Task instructions. For every line in the records below that holds "counter", make a copy.

(Collected data entries)
──────────
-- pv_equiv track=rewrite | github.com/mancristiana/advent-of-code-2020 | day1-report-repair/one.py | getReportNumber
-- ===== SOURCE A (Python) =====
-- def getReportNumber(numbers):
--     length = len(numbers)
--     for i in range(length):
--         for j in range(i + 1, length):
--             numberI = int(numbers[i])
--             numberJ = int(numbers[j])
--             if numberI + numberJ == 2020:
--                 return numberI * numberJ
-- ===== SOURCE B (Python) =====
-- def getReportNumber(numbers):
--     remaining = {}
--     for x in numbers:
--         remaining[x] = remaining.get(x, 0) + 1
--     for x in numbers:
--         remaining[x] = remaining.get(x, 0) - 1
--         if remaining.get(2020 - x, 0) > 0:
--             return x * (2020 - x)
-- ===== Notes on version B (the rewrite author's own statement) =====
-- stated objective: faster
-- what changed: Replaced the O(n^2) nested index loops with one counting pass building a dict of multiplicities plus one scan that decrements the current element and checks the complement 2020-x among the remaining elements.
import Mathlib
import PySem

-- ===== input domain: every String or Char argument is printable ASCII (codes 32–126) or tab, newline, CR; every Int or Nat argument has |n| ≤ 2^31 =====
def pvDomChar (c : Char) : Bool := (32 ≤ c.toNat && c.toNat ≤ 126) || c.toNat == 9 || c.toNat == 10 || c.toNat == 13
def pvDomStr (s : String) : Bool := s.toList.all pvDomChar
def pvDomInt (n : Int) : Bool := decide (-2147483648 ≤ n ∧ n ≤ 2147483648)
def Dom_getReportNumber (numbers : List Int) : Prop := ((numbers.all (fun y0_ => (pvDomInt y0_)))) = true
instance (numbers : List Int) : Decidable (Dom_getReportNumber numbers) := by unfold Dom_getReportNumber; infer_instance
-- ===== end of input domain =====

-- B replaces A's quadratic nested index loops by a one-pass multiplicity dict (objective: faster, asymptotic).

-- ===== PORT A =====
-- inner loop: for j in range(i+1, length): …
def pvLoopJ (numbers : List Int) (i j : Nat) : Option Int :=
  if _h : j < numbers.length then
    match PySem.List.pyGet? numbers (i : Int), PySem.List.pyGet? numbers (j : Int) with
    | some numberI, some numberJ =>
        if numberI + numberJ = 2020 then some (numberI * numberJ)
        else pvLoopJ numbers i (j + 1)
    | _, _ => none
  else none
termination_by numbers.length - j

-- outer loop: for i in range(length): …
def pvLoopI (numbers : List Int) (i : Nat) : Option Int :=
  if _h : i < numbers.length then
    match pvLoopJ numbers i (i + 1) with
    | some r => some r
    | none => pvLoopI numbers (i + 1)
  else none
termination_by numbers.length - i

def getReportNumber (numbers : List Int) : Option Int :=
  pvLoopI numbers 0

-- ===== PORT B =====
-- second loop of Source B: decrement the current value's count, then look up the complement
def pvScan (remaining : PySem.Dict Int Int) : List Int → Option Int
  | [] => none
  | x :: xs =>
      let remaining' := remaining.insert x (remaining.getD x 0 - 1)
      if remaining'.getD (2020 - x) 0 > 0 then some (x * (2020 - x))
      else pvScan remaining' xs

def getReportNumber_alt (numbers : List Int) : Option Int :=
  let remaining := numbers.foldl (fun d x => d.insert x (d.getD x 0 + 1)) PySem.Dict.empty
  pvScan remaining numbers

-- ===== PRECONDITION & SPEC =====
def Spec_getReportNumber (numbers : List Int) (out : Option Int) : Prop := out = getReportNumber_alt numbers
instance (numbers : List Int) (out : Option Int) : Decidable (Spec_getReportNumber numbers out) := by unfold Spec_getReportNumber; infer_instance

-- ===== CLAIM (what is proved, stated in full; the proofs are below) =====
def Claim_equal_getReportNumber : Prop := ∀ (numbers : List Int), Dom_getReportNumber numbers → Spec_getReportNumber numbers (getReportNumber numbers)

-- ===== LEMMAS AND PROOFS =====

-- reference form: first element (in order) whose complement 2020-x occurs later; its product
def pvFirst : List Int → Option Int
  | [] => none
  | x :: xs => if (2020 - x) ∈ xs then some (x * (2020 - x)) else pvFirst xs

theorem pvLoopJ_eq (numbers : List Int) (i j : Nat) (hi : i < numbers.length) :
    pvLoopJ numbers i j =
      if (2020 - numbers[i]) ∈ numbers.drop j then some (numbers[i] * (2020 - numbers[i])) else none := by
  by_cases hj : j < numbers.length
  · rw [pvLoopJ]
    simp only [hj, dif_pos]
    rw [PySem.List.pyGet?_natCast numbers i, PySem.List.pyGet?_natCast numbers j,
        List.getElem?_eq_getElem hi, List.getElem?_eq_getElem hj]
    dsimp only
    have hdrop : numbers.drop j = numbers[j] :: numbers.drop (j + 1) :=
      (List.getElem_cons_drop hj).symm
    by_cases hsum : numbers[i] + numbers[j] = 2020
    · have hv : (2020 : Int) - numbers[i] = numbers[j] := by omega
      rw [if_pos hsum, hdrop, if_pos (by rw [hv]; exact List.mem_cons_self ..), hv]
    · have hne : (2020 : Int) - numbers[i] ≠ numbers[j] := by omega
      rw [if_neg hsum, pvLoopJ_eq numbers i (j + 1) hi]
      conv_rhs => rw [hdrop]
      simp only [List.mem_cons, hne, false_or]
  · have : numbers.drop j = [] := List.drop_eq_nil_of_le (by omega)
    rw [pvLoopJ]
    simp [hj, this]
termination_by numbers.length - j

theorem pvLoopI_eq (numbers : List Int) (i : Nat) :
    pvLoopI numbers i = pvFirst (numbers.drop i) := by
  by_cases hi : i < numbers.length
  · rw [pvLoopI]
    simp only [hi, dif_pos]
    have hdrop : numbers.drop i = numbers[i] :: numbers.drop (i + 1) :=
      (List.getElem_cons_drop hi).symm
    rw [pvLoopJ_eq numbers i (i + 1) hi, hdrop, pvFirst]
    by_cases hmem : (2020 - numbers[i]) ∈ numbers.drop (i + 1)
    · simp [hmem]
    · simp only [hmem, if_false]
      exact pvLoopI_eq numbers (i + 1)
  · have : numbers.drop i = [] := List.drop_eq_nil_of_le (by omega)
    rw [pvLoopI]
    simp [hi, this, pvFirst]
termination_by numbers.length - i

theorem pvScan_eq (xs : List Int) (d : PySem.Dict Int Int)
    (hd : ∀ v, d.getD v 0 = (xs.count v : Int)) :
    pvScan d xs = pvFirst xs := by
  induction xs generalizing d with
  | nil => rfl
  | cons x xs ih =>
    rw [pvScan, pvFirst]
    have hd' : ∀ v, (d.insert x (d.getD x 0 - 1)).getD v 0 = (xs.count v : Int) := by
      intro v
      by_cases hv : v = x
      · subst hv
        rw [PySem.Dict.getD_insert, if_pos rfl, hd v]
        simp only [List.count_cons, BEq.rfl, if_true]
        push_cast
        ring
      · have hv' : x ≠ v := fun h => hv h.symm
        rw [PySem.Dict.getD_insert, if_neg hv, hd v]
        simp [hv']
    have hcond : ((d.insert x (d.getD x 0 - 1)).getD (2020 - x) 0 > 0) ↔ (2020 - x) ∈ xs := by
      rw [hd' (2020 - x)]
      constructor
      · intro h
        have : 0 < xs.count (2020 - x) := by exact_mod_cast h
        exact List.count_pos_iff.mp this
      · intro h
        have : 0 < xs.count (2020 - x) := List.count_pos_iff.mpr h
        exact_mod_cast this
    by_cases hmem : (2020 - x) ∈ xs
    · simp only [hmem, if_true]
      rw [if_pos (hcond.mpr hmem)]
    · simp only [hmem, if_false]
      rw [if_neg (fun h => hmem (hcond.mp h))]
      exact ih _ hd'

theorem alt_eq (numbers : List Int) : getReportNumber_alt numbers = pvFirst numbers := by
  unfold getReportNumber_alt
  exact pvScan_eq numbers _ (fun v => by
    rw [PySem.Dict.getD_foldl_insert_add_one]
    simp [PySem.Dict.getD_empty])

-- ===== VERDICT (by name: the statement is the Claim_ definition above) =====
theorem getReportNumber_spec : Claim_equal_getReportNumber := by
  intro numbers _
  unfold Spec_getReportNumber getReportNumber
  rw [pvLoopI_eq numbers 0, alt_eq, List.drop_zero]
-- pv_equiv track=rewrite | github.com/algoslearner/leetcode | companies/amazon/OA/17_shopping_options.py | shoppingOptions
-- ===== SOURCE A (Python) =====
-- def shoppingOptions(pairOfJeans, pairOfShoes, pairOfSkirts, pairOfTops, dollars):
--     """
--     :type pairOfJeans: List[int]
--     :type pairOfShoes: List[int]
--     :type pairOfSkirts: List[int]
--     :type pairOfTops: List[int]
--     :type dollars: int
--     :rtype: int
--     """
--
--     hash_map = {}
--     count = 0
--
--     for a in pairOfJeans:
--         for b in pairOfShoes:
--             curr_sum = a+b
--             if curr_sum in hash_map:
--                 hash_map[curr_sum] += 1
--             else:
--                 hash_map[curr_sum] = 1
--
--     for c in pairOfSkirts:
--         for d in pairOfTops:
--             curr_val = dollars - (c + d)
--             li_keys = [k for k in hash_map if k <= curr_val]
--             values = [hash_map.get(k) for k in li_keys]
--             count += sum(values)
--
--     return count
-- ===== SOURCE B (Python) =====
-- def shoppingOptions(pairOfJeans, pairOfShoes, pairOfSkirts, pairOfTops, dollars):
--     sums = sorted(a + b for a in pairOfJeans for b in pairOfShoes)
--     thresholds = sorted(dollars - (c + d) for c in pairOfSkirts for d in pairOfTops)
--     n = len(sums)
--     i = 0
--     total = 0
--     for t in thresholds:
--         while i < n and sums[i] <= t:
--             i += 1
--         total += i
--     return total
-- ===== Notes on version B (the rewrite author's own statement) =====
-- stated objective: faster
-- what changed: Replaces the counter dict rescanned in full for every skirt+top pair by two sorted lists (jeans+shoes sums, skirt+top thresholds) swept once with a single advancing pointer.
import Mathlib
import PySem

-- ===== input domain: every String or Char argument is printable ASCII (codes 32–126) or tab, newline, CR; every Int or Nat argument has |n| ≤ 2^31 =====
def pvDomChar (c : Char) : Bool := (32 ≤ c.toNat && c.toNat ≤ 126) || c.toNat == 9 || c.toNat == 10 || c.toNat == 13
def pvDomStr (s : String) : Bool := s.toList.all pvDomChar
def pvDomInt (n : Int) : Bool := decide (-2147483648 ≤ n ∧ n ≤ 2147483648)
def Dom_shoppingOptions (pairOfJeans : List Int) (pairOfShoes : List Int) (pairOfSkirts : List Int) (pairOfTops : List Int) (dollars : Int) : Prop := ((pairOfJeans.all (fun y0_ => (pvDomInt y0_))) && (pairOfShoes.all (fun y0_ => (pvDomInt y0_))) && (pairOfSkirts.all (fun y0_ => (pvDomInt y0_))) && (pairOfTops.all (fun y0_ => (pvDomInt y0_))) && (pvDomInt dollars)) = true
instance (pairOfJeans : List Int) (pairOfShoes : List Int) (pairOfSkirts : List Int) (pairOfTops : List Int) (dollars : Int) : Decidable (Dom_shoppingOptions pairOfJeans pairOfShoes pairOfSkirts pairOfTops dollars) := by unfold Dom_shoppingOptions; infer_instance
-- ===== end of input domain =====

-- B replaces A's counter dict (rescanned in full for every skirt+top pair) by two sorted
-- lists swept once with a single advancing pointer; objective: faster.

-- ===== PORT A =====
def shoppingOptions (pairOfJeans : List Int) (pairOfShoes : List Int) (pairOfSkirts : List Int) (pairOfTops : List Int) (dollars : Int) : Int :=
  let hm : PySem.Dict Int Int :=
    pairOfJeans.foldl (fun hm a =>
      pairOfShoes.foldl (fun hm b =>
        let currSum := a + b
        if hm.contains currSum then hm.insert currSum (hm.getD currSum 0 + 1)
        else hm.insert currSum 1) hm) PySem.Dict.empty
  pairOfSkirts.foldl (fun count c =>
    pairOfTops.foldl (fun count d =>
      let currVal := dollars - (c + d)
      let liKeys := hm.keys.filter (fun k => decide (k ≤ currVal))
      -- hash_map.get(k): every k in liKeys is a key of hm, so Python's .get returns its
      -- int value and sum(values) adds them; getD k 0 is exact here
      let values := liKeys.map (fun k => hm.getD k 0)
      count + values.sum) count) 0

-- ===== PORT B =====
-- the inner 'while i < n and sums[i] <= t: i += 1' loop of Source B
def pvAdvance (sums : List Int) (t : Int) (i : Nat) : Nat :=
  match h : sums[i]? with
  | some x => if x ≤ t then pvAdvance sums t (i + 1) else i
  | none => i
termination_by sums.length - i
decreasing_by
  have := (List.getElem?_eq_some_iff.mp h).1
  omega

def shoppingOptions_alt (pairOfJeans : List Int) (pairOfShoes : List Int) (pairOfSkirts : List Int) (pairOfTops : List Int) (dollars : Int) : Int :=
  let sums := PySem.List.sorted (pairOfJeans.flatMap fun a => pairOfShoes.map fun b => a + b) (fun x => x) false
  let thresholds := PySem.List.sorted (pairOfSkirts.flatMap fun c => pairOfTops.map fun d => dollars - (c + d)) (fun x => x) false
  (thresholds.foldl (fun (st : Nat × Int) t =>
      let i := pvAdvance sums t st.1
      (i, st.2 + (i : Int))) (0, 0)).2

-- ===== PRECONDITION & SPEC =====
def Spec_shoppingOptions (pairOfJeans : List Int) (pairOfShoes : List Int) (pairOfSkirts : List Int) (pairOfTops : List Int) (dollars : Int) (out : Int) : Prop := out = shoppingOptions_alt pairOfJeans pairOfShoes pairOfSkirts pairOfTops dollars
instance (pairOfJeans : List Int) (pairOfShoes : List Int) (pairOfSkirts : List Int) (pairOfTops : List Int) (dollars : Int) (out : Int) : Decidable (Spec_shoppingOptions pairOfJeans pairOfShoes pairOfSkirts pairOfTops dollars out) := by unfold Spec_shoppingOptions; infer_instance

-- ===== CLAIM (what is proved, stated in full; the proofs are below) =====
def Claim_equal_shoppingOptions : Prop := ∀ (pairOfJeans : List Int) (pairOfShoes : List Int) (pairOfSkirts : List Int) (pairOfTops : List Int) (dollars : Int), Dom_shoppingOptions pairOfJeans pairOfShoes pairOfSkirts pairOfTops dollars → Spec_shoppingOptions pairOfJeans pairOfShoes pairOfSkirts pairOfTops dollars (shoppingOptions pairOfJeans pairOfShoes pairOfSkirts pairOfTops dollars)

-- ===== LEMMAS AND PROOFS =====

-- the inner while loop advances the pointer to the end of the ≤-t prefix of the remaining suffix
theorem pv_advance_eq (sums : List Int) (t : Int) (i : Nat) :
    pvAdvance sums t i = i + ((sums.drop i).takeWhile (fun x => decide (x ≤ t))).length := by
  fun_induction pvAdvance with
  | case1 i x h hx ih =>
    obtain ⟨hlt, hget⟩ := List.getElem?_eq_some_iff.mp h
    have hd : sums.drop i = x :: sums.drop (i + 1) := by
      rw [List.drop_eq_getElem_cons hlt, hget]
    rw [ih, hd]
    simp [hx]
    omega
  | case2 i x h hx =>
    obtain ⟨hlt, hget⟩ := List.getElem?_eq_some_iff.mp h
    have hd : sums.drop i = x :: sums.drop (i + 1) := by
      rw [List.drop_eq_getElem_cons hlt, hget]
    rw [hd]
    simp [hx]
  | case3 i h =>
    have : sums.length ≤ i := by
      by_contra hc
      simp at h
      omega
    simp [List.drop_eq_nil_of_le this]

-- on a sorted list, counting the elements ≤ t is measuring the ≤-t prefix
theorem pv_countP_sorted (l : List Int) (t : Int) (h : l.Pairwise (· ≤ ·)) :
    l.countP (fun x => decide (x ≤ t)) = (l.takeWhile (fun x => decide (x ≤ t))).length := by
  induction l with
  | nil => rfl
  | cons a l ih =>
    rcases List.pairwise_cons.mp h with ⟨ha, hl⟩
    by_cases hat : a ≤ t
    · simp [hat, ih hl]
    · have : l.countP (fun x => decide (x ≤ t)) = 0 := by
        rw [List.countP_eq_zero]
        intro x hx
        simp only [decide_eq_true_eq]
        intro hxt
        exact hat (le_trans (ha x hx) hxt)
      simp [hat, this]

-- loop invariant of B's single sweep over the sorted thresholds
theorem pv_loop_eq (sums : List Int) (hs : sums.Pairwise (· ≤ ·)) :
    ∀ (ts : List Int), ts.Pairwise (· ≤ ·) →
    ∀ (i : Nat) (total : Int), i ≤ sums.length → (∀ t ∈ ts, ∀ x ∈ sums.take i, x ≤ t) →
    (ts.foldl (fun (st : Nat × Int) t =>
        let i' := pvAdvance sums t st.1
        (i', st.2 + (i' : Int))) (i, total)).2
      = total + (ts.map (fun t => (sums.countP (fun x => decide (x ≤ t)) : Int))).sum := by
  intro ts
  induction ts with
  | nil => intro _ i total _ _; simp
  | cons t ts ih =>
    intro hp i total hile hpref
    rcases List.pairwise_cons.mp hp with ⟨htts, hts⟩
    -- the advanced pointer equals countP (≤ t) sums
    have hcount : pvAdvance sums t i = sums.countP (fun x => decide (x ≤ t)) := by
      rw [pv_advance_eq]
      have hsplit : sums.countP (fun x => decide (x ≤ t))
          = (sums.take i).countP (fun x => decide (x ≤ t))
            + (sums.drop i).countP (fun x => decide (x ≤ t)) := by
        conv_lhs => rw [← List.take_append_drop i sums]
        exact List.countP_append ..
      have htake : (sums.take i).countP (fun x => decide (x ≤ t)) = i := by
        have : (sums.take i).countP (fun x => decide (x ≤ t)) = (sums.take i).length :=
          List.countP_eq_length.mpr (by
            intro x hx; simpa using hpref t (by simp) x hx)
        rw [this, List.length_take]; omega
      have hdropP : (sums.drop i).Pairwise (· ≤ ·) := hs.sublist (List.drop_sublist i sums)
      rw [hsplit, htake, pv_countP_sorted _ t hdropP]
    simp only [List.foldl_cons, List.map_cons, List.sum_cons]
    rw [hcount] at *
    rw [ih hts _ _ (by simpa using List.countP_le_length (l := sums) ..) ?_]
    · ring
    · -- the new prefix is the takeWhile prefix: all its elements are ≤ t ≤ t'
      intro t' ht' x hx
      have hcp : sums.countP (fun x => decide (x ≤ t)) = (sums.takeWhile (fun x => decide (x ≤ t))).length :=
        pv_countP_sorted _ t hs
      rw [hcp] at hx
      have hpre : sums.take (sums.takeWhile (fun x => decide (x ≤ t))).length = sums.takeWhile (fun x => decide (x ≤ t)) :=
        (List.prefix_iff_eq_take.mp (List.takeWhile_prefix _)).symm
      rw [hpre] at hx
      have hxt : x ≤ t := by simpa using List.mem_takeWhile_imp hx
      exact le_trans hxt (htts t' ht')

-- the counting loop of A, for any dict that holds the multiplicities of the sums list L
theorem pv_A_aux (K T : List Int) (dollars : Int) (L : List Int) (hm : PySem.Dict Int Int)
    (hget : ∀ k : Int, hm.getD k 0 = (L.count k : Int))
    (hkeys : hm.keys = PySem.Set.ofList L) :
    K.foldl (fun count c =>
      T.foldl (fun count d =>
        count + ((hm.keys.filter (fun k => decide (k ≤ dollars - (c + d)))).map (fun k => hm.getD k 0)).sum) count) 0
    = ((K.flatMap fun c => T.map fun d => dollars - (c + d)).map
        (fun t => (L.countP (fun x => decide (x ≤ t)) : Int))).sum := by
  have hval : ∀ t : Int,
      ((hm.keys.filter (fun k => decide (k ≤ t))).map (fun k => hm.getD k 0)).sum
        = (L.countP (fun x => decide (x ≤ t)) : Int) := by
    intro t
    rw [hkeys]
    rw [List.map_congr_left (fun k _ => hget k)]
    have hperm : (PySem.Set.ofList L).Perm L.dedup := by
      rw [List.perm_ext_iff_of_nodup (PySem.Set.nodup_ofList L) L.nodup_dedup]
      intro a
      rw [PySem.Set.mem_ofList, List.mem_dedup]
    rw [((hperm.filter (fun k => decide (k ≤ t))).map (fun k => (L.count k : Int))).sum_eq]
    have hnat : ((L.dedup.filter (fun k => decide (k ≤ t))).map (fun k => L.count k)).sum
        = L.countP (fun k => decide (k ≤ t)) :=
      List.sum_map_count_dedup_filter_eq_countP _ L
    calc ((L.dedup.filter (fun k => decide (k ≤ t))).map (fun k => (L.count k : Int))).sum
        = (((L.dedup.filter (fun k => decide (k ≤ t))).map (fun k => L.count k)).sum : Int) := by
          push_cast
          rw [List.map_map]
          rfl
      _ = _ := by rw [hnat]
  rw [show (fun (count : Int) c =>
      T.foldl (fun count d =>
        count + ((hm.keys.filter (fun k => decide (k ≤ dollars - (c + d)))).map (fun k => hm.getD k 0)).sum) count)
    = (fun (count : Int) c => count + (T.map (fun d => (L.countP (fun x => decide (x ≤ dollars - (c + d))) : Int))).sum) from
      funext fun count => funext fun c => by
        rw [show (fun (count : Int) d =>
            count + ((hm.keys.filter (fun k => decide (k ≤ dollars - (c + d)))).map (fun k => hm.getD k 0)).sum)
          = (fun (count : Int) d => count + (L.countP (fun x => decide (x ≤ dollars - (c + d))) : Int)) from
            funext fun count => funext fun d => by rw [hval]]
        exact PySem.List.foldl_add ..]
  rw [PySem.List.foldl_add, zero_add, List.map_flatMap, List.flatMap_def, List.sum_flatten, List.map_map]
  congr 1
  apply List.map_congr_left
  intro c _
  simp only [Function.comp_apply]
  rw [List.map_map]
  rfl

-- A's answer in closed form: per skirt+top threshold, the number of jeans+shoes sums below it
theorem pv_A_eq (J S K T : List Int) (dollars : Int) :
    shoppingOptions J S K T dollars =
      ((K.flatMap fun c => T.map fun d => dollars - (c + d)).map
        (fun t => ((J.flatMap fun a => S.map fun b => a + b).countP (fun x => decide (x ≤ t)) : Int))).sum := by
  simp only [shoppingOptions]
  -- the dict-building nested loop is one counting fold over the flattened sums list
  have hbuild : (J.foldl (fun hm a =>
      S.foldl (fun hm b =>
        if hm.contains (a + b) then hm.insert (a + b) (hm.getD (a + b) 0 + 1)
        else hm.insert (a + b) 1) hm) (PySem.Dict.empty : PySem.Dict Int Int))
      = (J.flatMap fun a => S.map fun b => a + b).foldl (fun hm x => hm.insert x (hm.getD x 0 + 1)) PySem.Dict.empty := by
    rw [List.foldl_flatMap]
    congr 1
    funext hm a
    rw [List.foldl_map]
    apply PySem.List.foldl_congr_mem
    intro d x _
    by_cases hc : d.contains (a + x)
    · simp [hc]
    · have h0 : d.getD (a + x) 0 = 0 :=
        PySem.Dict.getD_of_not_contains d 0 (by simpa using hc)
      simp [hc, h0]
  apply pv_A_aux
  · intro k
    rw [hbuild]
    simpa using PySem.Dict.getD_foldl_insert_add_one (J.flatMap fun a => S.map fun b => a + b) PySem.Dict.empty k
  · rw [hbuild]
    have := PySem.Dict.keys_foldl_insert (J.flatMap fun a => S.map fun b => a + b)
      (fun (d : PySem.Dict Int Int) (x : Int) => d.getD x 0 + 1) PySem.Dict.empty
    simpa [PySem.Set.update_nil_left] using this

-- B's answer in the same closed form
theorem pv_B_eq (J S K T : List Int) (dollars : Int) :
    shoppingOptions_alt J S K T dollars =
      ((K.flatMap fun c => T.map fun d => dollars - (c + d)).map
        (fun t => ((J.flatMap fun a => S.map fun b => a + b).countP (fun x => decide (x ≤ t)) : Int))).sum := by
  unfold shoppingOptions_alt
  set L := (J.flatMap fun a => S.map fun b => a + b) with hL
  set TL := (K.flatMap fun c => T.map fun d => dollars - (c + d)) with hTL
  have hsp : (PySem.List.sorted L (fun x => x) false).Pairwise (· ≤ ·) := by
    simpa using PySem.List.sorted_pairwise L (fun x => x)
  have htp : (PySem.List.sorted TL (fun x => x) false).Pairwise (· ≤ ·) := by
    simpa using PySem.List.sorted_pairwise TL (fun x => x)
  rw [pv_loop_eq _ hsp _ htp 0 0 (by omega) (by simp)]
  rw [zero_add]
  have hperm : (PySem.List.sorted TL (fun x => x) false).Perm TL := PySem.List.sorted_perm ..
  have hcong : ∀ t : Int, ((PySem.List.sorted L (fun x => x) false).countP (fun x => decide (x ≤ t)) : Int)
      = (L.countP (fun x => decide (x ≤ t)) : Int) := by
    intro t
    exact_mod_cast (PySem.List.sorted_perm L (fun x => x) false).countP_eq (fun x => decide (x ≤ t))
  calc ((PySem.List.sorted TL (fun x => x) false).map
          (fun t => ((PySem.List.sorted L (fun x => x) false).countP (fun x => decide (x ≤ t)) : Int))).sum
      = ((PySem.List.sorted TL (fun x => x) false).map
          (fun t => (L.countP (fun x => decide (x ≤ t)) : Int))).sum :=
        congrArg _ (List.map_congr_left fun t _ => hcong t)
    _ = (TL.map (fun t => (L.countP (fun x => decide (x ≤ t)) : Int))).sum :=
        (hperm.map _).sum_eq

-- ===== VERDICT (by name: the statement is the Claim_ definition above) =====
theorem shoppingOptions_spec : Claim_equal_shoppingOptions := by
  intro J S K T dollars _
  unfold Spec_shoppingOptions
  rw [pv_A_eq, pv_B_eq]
──────────
Result for this task.
-- what changed: Replaces the counter dict rescanned in full for every skirt+top pair by two sorted lists (jeans+shoes sums, skirt+top thresholds) swept once with a single advancing pointer.
-- B replaces A's counter dict (rescanned in full for every skirt+top pair) by two sorted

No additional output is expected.